I also found a related post which was never resolved:
https://discuss.elastic.co/t/logstash-not-importing-data-into-elasticsearch/88197
Since it was asked on the other thread, here is a print of my _cat/indices

yellow open logstash-2017.08.31 6vam6SxUQJyc7aZEv_zNKA 5 1 0 0  955b  955b
yellow open .kibana             7yQFy8piRLm84MZb4rwYiw 1 1 2 1 9.3kb 9.3kb

What would be the right way to deal with it?

You need to decide the desired type of the [additional_info][sections] and make sure that the mappings and the values you send are consistent. Right now the field has been mapped as long but you're sending a string value.
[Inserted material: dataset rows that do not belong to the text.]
-- pv_equiv track=rewrite | github.com/FrankVolpe/Financial-Statement-Analysis-Toolkit | src/PullData.py | SortAvailableYears
-- ===== SOURCE A (Python) =====
-- def SortAvailableYears(CleanAvailability):
--     IS = list(CleanAvailability[0].keys())
--     CF = list(CleanAvailability[1].keys())
--     BS = list(CleanAvailability[2].keys())
--     Output = []
--     for x in IS:
--         for y in CF:
--             for z in BS:
--                 if x == y == z:
--                     Output.append(x)
--     Output.sort()
--     return Output
-- ===== SOURCE B (Python) =====
-- def SortAvailableYears(CleanAvailability):
--     common = set(CleanAvailability[0]) & set(CleanAvailability[1]) & set(CleanAvailability[2])
--     return sorted(common)
-- ===== Notes on version B (the rewrite author's own statement) =====
-- stated objective: faster
-- what changed: Replaces the triple nested loop over the three key lists (cubic, with a final sort) by a direct set intersection of the three key sets followed by one sort.
import Mathlib
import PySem

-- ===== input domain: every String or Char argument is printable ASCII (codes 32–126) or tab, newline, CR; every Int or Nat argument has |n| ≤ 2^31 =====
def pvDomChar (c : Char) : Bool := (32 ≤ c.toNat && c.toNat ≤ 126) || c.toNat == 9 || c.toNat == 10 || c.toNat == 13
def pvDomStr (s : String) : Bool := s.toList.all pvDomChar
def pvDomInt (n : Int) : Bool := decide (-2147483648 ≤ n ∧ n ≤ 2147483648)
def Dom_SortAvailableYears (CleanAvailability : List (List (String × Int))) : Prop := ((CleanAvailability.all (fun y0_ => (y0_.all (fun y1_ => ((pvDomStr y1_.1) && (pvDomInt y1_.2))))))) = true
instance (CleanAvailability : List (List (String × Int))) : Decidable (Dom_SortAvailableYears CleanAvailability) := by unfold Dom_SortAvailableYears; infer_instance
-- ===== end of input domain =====

-- B replaces A's triple nested loop by one set intersection plus a sort (asymptotically faster).

-- ===== PORT A =====
def SortAvailableYears (CleanAvailability : List (List (String × Int))) : List String :=
  let IS := (PySem.List.pyGetD CleanAvailability 0 []).map Prod.fst
  let CF := (PySem.List.pyGetD CleanAvailability 1 []).map Prod.fst
  let BS := (PySem.List.pyGetD CleanAvailability 2 []).map Prod.fst
  let Output : List String :=
    IS.foldl (fun acc x =>
      CF.foldl (fun acc y =>
        BS.foldl (fun acc z =>
          if x == y && y == z then acc ++ [x] else acc) acc) acc) []
  PySem.List.sorted Output (fun s => s) false

-- ===== PORT B =====
def SortAvailableYears_alt (CleanAvailability : List (List (String × Int))) : List String :=
  let common : PySem.Set String :=
    PySem.Set.inter
      (PySem.Set.inter
        (PySem.Set.ofList ((PySem.List.pyGetD CleanAvailability 0 []).map Prod.fst))
        ((PySem.List.pyGetD CleanAvailability 1 []).map Prod.fst))
      ((PySem.List.pyGetD CleanAvailability 2 []).map Prod.fst)
  PySem.List.sorted common (fun s => s) false

-- ===== PRECONDITION & SPEC =====
-- Pre_ excludes lists of fewer than three dicts, on which A raises IndexError; it also requires the
-- first three association lists to have distinct keys, since Python dicts always do.
def Pre_SortAvailableYears (CleanAvailability : List (List (String × Int))) : Prop :=
  3 ≤ CleanAvailability.length ∧
  ((PySem.List.pyGetD CleanAvailability 0 []).map Prod.fst).Nodup ∧
  ((PySem.List.pyGetD CleanAvailability 1 []).map Prod.fst).Nodup ∧
  ((PySem.List.pyGetD CleanAvailability 2 []).map Prod.fst).Nodup
instance (CleanAvailability : List (List (String × Int))) : Decidable (Pre_SortAvailableYears CleanAvailability) := by unfold Pre_SortAvailableYears; infer_instance

def pvWitness_SortAvailableYears : (List (List (String × Int))) :=
  [[("2019", 1), ("2020", 2)], [("2020", 3)], [("2020", 4), ("2018", 5)]]

def Spec_SortAvailableYears (CleanAvailability : List (List (String × Int))) (out : List String) : Prop := out = SortAvailableYears_alt CleanAvailability
instance (CleanAvailability : List (List (String × Int))) (out : List String) : Decidable (Spec_SortAvailableYears CleanAvailability out) := by unfold Spec_SortAvailableYears; infer_instance

-- ===== CLAIM (what is proved, stated in full; the proofs are below) =====
def Claim_equal_SortAvailableYears : Prop := ∀ (CleanAvailability : List (List (String × Int))), Dom_SortAvailableYears CleanAvailability → Pre_SortAvailableYears CleanAvailability → Spec_SortAvailableYears CleanAvailability (SortAvailableYears CleanAvailability)

-- ===== LEMMAS AND PROOFS =====

-- On a Nodup list, filtering for equality with x yields [x] or [].
theorem pv_filter_eq_single (x : String) (l : List String) (h : l.Nodup) :
    l.filter (fun z => x == z) = if l.contains x then [x] else [] := by
  induction l with
  | nil => simp
  | cons a t ih =>
    rcases List.nodup_cons.mp h with ⟨ha, ht⟩
    by_cases hx : x = a
    · subst hx
      have : t.filter (fun z => x == z) = [] := by
        apply List.filter_eq_nil_iff.mpr
        intro z hz
        simp only [beq_iff_eq]
        exact fun he => ha (he ▸ hz)
      simp [this]
    · simp [ih ht, hx]

-- The two inner loops of A, flattened: given distinct keys, each x contributes
-- [x] if it is in both CF and BS, else nothing.
theorem pv_inner (x : String) (CF BS : List String) (hCF : CF.Nodup) (hBS : BS.Nodup) :
    CF.flatMap (fun y => (BS.filter (fun z => x == y && y == z)).map (fun _ => x)) =
      if CF.contains x && BS.contains x then [x] else [] := by
  induction CF with
  | nil => simp
  | cons y t ih =>
    rcases List.nodup_cons.mp hCF with ⟨hy, ht⟩
    rw [List.flatMap_cons, ih ht]
    by_cases hx : x = y
    · subst hx
      have h1 : (BS.filter (fun z => x == x && x == z)) = BS.filter (fun z => x == z) := by
        simp
      have h2 : t.contains x = false := by
        simp only [List.contains_eq_mem, decide_eq_false_iff_not]
        exact hy
      rw [h1, pv_filter_eq_single x BS hBS, h2]
      by_cases hb : x ∈ BS <;> simp [hb]
    · have h1 : (BS.filter (fun z => x == y && y == z)) = [] := by
        apply List.filter_eq_nil_iff.mpr
        intro z _
        simp [hx]
      rw [h1]
      simp [hx]

theorem pv_flatMap_ite_filter (l : List String) (p : String → Bool) :
    l.flatMap (fun x => if p x then [x] else []) = l.filter p := by
  induction l with
  | nil => rfl
  | cons a t ih =>
    by_cases h : p a <;> simp [List.flatMap_cons, ih, h]

-- ===== VERDICT (by name: the statement is the Claim_ definition above) =====
theorem SortAvailableYears_spec : Claim_equal_SortAvailableYears := by
  intro CA _ hpre
  obtain ⟨_, h0, h1, h2⟩ := hpre
  unfold Spec_SortAvailableYears SortAvailableYears SortAvailableYears_alt
  set IS := (PySem.List.pyGetD CA 0 []).map Prod.fst with hIS
  set CF := (PySem.List.pyGetD CA 1 []).map Prod.fst with hCF
  set BS := (PySem.List.pyGetD CA 2 []).map Prod.fst with hBS
  simp only [PySem.List.foldl_append_if, PySem.List.foldl_append_eq_flatMap,
    List.nil_append]
  have key : IS.flatMap (fun x => CF.flatMap (fun y =>
      (BS.filter (fun z => x == y && y == z)).map (fun _ => x))) =
      IS.filter (fun x => CF.contains x && BS.contains x) := by
    rw [← pv_flatMap_ite_filter IS (fun x => CF.contains x && BS.contains x)]
    apply List.flatMap_congr
    intro x _
    exact pv_inner x CF BS h1 h2
  rw [key]
  congr 1
  simp only [PySem.Set.inter, PySem.Set.ofList_eq_self_of_nodup IS h0, List.filter_filter,
    PySem.Set.contains_eq_listContains]
  apply List.filter_congr
  intro x _
  simp [Bool.and_comm]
Thanks, I can see my problem now.
Will it be the correct resolution if I send a mapping update with the following request?

PUT my_reports
{
    "mappings": {
        "additional_info": {
            "properties": {
                "sections" : [{
                  "properties": [
                    {"type" : "text"}
                      ]}
                ]
            }
        }
    }
}

Mappings can't be updated so you have to reindex or create a new index. Otherwise you're probably fine except that there shouldn't be any arrays in the mapping definition. See the docs for examples.

I have managed to solve my issue by using "filter" >> "mutate" in the logstash conf:

filter {
  mutate {
  convert => {
            "[additional_info][sections]" => "string"
             
             }
         }
}

This topic was automatically closed 28 days after the last reply. New replies are no longer allowed.